All the affiliate networks are in this business for the money. The only difference is that some are more greedy than others. And where greed is a driving force, ethical obstacles are overdriven. Some affiliate networks will not put much effort into catching the cookie stuffers.

This is simply because they too make a commission every time an affiliate delivers the sale. Unless the merchant alone notices weird statistics and report it, affiliate networks may not do much about your problem.

Putting more effort into blocking cookie stuffers and protecting their merchants should be their priority, but because of the benefit from cookie stuffing they can put this matter in the grey area.

MediaMarkt is the European market leader in the sale of household appliances and consumer electronics with more than 800 stores in 14 countries and a turnover of 22 billion euros.

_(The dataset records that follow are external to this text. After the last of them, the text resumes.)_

-- ---- main equivalence on nonempty-gift inputs ----

theorem pv_main (friends gifts : List String) (hnd : friends.Nodup) (hidx : "idx" ∉ friends)
    (hg : ∀ g ∈ gifts, (PySem.Str.split₀ g).length = 2 ∧
      (PySem.Str.split₀ g).getD 0 "" ∈ friends ∧ (PySem.Str.split₀ g).getD 1 "" ∈ friends) :
    solution friends gifts = solution_alt friends gifts := by
  simp only [solution, solution_alt]
  have hparse : ∀ g ∈ gifts, (pvParse g).1 ∈ friends ∧ (pvParse g).2 ∈ friends :=
    fun g hgm => ⟨(hg g hgm).2.1, (hg g hgm).2.2⟩
  -- A's dict after the gift loop
  set C := (friends.foldl (fun m v => m.insert v (0 : Int)) PySem.Dict.empty).insert "idx" 0
    with hC
  set fd0 := friends.foldl (fun d friend => d.insert friend C) PySem.Dict.empty with hfd0
  set fdF := gifts.foldl pvStepA fd0 with hfdF
  have hA_G : ∀ u ∈ friends, ∀ v ∈ friends,
      (fdF.getD u PySem.Dict.empty).getD v 0 = pvG gifts u v := by
    intro u hu v hv
    have hinit : (fd0.getD u PySem.Dict.empty).getD v 0 = 0 := by
      rw [hfd0, pv_getD_foldl_insertf (fun _ => C) PySem.Dict.empty friends PySem.Dict.empty u hu,
        hC, PySem.Dict.getD_insert_of_ne _ _ _ (fun h => hidx (by rw [h] at hv; exact hv)),
        pv_getD_foldl_insertf (fun _ => (0 : Int)) 0 friends PySem.Dict.empty v hv]
    have := pv_A_loop_G friends hidx gifts hparse fd0 u v hu hv
    rw [hinit, zero_add] at this
    rw [hfdF]; exact this
  have hA_I : ∀ u ∈ friends,
      (fdF.getD u PySem.Dict.empty).getD "idx" 0 = pvI gifts u := by
    intro u hu
    have hinit : (fd0.getD u PySem.Dict.empty).getD "idx" 0 = 0 := by
      rw [hfd0, pv_getD_foldl_insertf (fun _ => C) PySem.Dict.empty friends PySem.Dict.empty u hu,
        hC, PySem.Dict.getD_insert_self]
    have := pv_A_loop_I friends hidx gifts hparse fd0 u hu
    rw [hinit, zero_add] at this
    rw [hfdF]; exact this
  -- B's tallies
  set idx0 := friends.foldl (fun d f => d.insert f (0 : Int)) PySem.Dict.empty with hidx0
  set st := gifts.foldl pvStepB (PySem.Dict.empty, idx0) with hst
  have hgive : st.1 = gifts.foldl (fun d g => d.modify (pvParse g) 0 (· + 1)) PySem.Dict.empty :=
    pv_stB_fst gifts _
  have hidxd : st.2 =
      gifts.foldl (fun d g => (d.modify (pvParse g).1 0 (· + 1)).modify (pvParse g).2 0 (· - 1)) idx0 :=
    pv_stB_snd gifts _
  have hB_G : ∀ p : String × String, st.1.getD p 0 = ((gifts.map pvParse).count p : Int) := by
    intro p
    rw [hgive, pv_give_getD, PySem.Dict.getD_empty]
    omega
  have hB_I : ∀ u : String, st.2.getD u 0 = pvI gifts u := by
    intro u
    have h0 : idx0.getD u 0 = 0 := by
      by_cases hu : u ∈ friends
      · exact pv_getD_foldl_insertf (fun _ => (0 : Int)) 0 friends PySem.Dict.empty u hu
      · rw [pv_getD_foldl_insertf_not_mem (fun _ => (0 : Int)) 0 friends PySem.Dict.empty u hu,
          PySem.Dict.getD_empty]
    rw [hidxd, pv_idx_getD, h0, pvI]
    omega
  have hnn : ∀ p, 0 ≤ st.1.getD p 0 := by
    intro p
    rw [hB_G p]
    exact Int.natCast_nonneg _
  -- keys
  have hkeys_idx0 : idx0.keys = friends := by
    rw [hidx0, PySem.Dict.keys_foldl_insert friends (fun _ _ => (0 : Int)) PySem.Dict.empty]
    show PySem.Set.update PySem.Dict.empty.keys friends = friends
    have he : (PySem.Dict.empty : PySem.Dict String Int).keys = ([] : List String) := rfl
    rw [he]
    rw [PySem.Set.update_nil_left]
    exact PySem.Set.ofList_eq_self_of_nodup friends hnd
  have hkeys_idx : st.2.keys = friends := by
    rw [hidxd, pv_idx_keys gifts idx0
      (fun g hgm => ⟨by rw [hkeys_idx0]; exact (hparse g hgm).1,
                     by rw [hkeys_idx0]; exact (hparse g hgm).2⟩), hkeys_idx0]
  have hKeq : st.1.keys = PySem.Set.ofList (gifts.map pvParse) := by
    rw [hgive, PySem.Dict.keys_foldl_modify_key gifts pvParse 0
      (fun _ _ => (· + 1)) PySem.Dict.empty]
    rw [PySem.Dict.keys_empty, PySem.Set.update_nil_left]
  have hKnd : st.1.keys.Nodup := by rw [hKeq]; exact PySem.Set.nodup_ofList _
  have hmemK : ∀ p, p ∈ st.1.keys ↔ 0 < st.1.getD p 0 := by
    intro p
    rw [hKeq, PySem.Set.mem_ofList, hB_G p]
    constructor
    · intro h
      have := List.count_pos_iff.mpr h
      omega
    · intro h
      apply List.count_pos_iff.mp
      omega
  have hendp : ∀ p ∈ st.1.keys, p.1 ∈ friends ∧ p.2 ∈ friends := by
    intro p hp
    have hpm : p ∈ gifts.map pvParse := by rwa [hKeq, PySem.Set.mem_ofList] at hp
    obtain ⟨g, hgm, rfl⟩ := List.mem_map.mp hpm
    exact hparse g hgm
  -- the rank dict
  set s := PySem.List.sorted st.2.values (fun y => y) false with hs
  have hvals_eq : st.2.values = friends.map (fun u => pvI gifts u) := by
    rw [PySem.Dict.values_eq_map_keys st.2 (by rw [hkeys_idx]; exact hnd) 0, hkeys_idx]
    exact List.map_congr_left (fun u _ => hB_I u)
  have hs_pairwise : s.Pairwise (· ≤ ·) := by
    have := PySem.List.sorted_pairwise st.2.values (fun y => y)
    simpa using this
  have hs_perm : s.Perm st.2.values := PySem.List.sorted_perm _ _ _
  set rank := (PySem.List.enumerate s).foldl pvRankStep PySem.Dict.empty with hrank
  have hrank_getD : ∀ x ∈ friends, rank.getD (pvI gifts x) 0 =
      (((friends.map (fun v => pvI gifts v)).countP (fun y => decide (y < pvI gifts x)) : Nat) : Int) := by
    intro x hx
    have hmem : pvI gifts x ∈ s := by
      rw [hs, PySem.List.mem_sorted, hvals_eq]
      exact List.mem_map.mpr ⟨x, hx, rfl⟩
    have h0 : (PySem.Dict.empty : PySem.Dict Int Int).contains (pvI gifts x) = false :=
      PySem.Dict.contains_empty _
    rw [hrank, pv_rank_main s hs_pairwise 0 PySem.Dict.empty (pvI gifts x) hmem h0, zero_add,
      hs_perm.countP_eq, hvals_eq]
  -- the wins dict
  set wins0 := friends.foldl (fun w u => w.insert u (rank.getD (st.2.getD u 0) 0))
    PySem.Dict.empty with hw0
  have hwins0 : ∀ x ∈ friends, wins0.getD x 0 = rank.getD (pvI gifts x) 0 := by
    intro x hx
    rw [hw0, pv_getD_foldl_insertf (fun u => rank.getD (st.2.getD u 0) 0) 0 friends
      PySem.Dict.empty x hx, hB_I x]
  have hkeys_w0 : wins0.keys = friends := by
    rw [hw0]
    have := PySem.Dict.keys_foldl_insert friends
      (fun _ u => rank.getD (st.2.getD u 0) 0) (PySem.Dict.empty : PySem.Dict String Int)
    rw [this, PySem.Dict.keys_empty, PySem.Set.update_nil_left,
      PySem.Set.ofList_eq_self_of_nodup friends hnd]
  set winsF := st.1.items.foldl (pvFixStep st.1 st.2) wins0 with hwF
  have hitems : st.1.items = st.1.keys.map (fun k => (k, st.1.getD k 0)) :=
    PySem.Dict.items_eq_map_keys st.1 hKnd 0
  have hwF_fold : winsF = st.1.keys.foldl
      (fun w k => pvFixStep st.1 st.2 w (k, st.1.getD k 0)) wins0 := by
    rw [hwF, hitems, List.foldl_map]
  have hWx : ∀ x ∈ friends, winsF.getD x 0 =
      (friends.map (fun v => if x ≠ v ∧ pvWin gifts x v then (1 : Int) else 0)).sum := by
    intro x hx
    rw [hwF_fold, pv_fix_fold st.1 st.2 st.1.keys wins0 x, hwins0 x hx, hrank_getD x hx,
      pv_contrib_sum st.1 st.2 st.1.keys hKnd friends hnd hnn hmemK hendp x,
      pv_countP_sum friends (fun v => pvI gifts v) (pvI gifts x), ← PySem.List.sum_map_add_int]
    apply congrArg
    apply List.map_congr_left
    intro v _
    exact pv_pointwise gifts st.1 st.2 (fun u v => hB_G (u, v)) hB_I x v
  -- keys and values of the final wins dict
  have hkeys_wF : winsF.keys = friends := by
    rw [hwF, pv_fix_keys st.1 st.2 st.1.items wins0 ?_, hkeys_w0]
    intro kv hkv
    rw [hkeys_w0]
    have : kv.1 ∈ st.1.keys := by
      rw [hitems] at hkv
      obtain ⟨k, hk, hke⟩ := List.mem_map.mp hkv
      rw [← hke]
      exact hk
    exact hendp kv.1 this
  have hvalsF : winsF.values = friends.map (fun k => winsF.getD k 0) := by
    rw [PySem.Dict.values_eq_map_keys winsF (by rw [hkeys_wF]; exact hnd) 0, hkeys_wF]
  -- A's per-friend count agrees
  have hAx : ∀ x ∈ friends, pvCntA fdF friends x = winsF.getD x 0 := by
    intro x hx
    rw [pv_cntA_sum, hWx x hx]
    apply congrArg
    apply List.map_congr_left
    intro v hv
    rw [hA_G x hx v hv, hA_G v hv x hx, hA_I x hx, hA_I v hv]
  -- both sides: running max over the same list of values
  have hL : friends.foldl (fun answer tgt => max answer (pvCntA fdF friends tgt)) 0 =
      (friends.map (fun tgt => pvCntA fdF friends tgt)).foldl max 0 :=
    List.foldl_map.symm
  rw [hL, hvalsF]
  have hlist : friends.map (fun tgt => pvCntA fdF friends tgt) =
      friends.map (fun k => winsF.getD k 0) :=
    List.map_congr_left (fun x hx => hAx x hx)
  apply pv_max_eq
  · intro y
    rw [hlist]
  · intro y hy
    obtain ⟨u, hu, hval⟩ := List.mem_map.mp hy
    rw [← hval, pv_cntA_sum]
    apply List.sum_nonneg
    intro a ha
    obtain ⟨v, hv, hva⟩ := List.mem_map.mp ha
    rw [← hva]
    split_ifs <;> omega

Before MediaMarkt integrated an anti-fraud tool, the company worked directly with two major affiliate platforms. The objectives of integrating an anti-fraud tool were:

  • to achieve greater depth of analysis,
  • to uncover possible fraud.

At the end of the first months’ data collection, 48% of orders from the affiliate channel were identified as being cookie stuffed. All fraudulent affiliates were blocked, saving 53% of the affiliate marketing budget without losing orders across all channels.

How to Prevent Cookie Stuffing

Web users can fall victim to cookie stuffing from a variety of sources. The cookies can be downloaded from normal websites, pop-up ads, secret scripts and even from images in a forum. Cookie stuffing has a direct impact on the bottom line of advertisers as well as legitimate partners.

Whether it’s fake publishers dropping malicious scripts or users installing fraudulent extensions, stuffing cookies is bad for business. And eliminating them completely is easier said than done. Since malicious cookies are dropped on the user’s browser, advertisers are very limited on what they can do to make this right.

If you are a merchant and you suspect or have actually noticed that your affiliate network is cheating on you, you should consider placing an anti-fraud mechanism in place. Alternatively, you can also just change your affiliate network, however, a third-party will be much more reliable in this case. A third-party tool will have no incentive to show you incorrect data.